Safety and tolerability
BIO-11006 has shown to be safe and tolerable in over 200 adult humans that have received the drug in previous studies for lung diseases.
Back in September, at the 3rd Annual Bella’s Ball, the Live Like Bella Childhood Cancer Foundation announced their partnership with Biomarck Pharmaceuticals and their plan to offer BIO-11006 for compassionate use starting the spring of 2017 for children battling certain types of cancer.
“It is amazing news that the FDA has allowed for human trails to begin and that Biomarck is moving forward to offer BIO-11006 for compassionate use”, Dr Guillermo De Angulo, Pediatric Oncologist in Miami, mentioned on stage during the ball,
“The promise of a potential new treatment option for compassionate use in children is very promising and very much needed.”

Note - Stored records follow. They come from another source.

-- pv_equiv track=rewrite | github.com/Fricko03/Teoria_de_la_info | UNIDAD_3/Util.py | es_UD
-- ===== SOURCE A (Python) =====
-- def es_UD(C1):
--     lista_de_S=[]
--     C1=set(C1)
--     s1=set(C1)
--     s_aux=set()
--     lista_de_S.append(s1)
--     for i in s1:
--         for j in C1:
--             if (j!=i):
--                 if (j.startswith(i)):
--                     s_aux.add(j[len(i):])
--                 elif (i.startswith(j)):
--                     s_aux.add(i[len(j):])
--     while( not C1.intersection(s_aux) and  s_aux not in lista_de_S):
--         lista_de_S.append(s_aux.copy())
--         s_aux.clear()
--         for i in lista_de_S[-1]:
--             for j in s1:
--                 if (j!=i):
--                     if (j.startswith(i)):
--                         s_aux.add(j[len(i):])
--                     elif (i.startswith(j)):
--                         s_aux.add(i[len(j):])
--
--     return s_aux in lista_de_S
-- ===== SOURCE B (Python) =====
-- def es_UD(C1):
--     code = set(C1)
--
--     # trie of the codeword set: nested dicts; the '' key marks the end of a codeword
--     root = {}
--     for w in code:
--         node = root
--         for ch in w:
--             node = node.setdefault(ch, {})
--         node[''] = True
--
--     def collect(node, acc, out):
--         # tails of every codeword strictly below this node (acc = path walked so far)
--         for k, v in node.items():
--             if k == '':
--                 if acc:
--                     out.add(acc)
--             else:
--                 collect(v, acc + k, out)
--
--     def dangles_into(x, out):
--         # walk x through the trie, emitting every dangling suffix of a pair (x, codeword)
--         node = root
--         for pos, ch in enumerate(x):
--             if '' in node:
--                 out.add(x[pos:])          # codeword x[:pos] is a proper prefix of x
--             if ch not in node:
--                 return
--             node = node[ch]
--         collect(node, '', out)            # codewords properly extending x
--
--     def nxt(S):
--         out = set()
--         for x in S:
--             dangles_into(x, out)
--         return out
--
--     history = [code]
--     S = nxt(code)
--     while True:
--         if not code.isdisjoint(S):
--             return S in history
--         if S in history:
--             return True
--         history.append(S)
--         S = nxt(S)
-- ===== Notes on version B (the rewrite author's own statement) =====
-- stated objective: faster
-- what changed: B replaces A's all-pairs startswith scans by a trie (prefix tree) built once from the codeword set: each string is walked through the trie, emitting a dangling suffix at every complete-codeword node passed along the walk and enumerating the subtree of codewords that extend the string; the driver is an early-return loop over a history list instead of A's compound while-condition over parallel state.
import Mathlib
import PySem
-- pv_equiv track=rewrite | github.com/MacNaughty/Puzzles | Python3/Algorithms/Sorting/Insertion Sort Advanced Analysis (dict, incomplete).py | collect_numbers_and_indices
-- ===== SOURCE A (Python) =====
-- from collections import OrderedDict
--
-- def collect_numbers_and_indices(full_list):
--
--     # consecutive_and_first_occurrences is of the form: {number : last_consecutive_index}
--     consecutive_and_first_occurrences = OrderedDict()
--     consecutive_and_first_occurrences[full_list[0]] = 0
--     last_element = full_list[0]
--
--     for i in range(1, len(full_list)):
--
--         # if the number, lst[i], is not already a key in the dictionary,
--         #   add the number as the key, and the last occurring index in a row
--         #   (we ignore the first set of consecutive elements to increase efficiency)
--         #   for a large set of unique numbers, this might actually be slower
--         if not full_list[i] in consecutive_and_first_occurrences.keys():
--             consecutive_and_first_occurrences[full_list[i]] = i
--             last_element = full_list[i]
--
--         # if the lst[i] is already a key in the dictionary and is now occurring consecutively,
--         #   increment its index (value) by 1
--         #   otherwise ignore it
--         elif full_list[i] == last_element:
--             consecutive_and_first_occurrences[full_list[i]] += 1
--
--     return consecutive_and_first_occurrences
-- ===== SOURCE B (Python) =====
-- from collections import OrderedDict
--
--
-- def collect_numbers_and_indices(full_list):
--     # Two-phase rewrite: first record each distinct value's first index, then
--     # for each value add the number of its repeats seen before the next new
--     # value first appears (which is exactly when A stops incrementing it).
--     n = len(full_list)
--     first_seen = OrderedDict()
--     for i, x in enumerate(full_list):
--         if x not in first_seen:
--             first_seen[x] = i
--     items = list(first_seen.items())
--     nexts = [p for _, p in items[1:]] + [n]
--     result = OrderedDict()
--     for (v, p), q in zip(items, nexts):
--         result[v] = p + full_list[p + 1:q].count(v)
--     return result
-- ===== Notes on version B (the rewrite author's own statement) =====
-- stated objective: alternative
-- what changed: Replaced A's single stateful pass (ordered dict plus a last_element flag deciding increments) by a two-phase computation: first collect each distinct value's first index, then for each value count its occurrences in the slice up to the next new value's first index and add them to the first index.
import Mathlib
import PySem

Now that the FDA has allowed human trials, new study sites will open around the country.
Free medication
While not all cases will be eligible for compassionate use in children, Biomarck and Live Like Bella intend to help as many children as they can with free drugs for cases that qualify and have not responded to approved treatment. Currently, BIO-11006 is administered via inhaled nebulizer and promises to be easy to take, particularly for children who normally receive cancer treatment intravenously.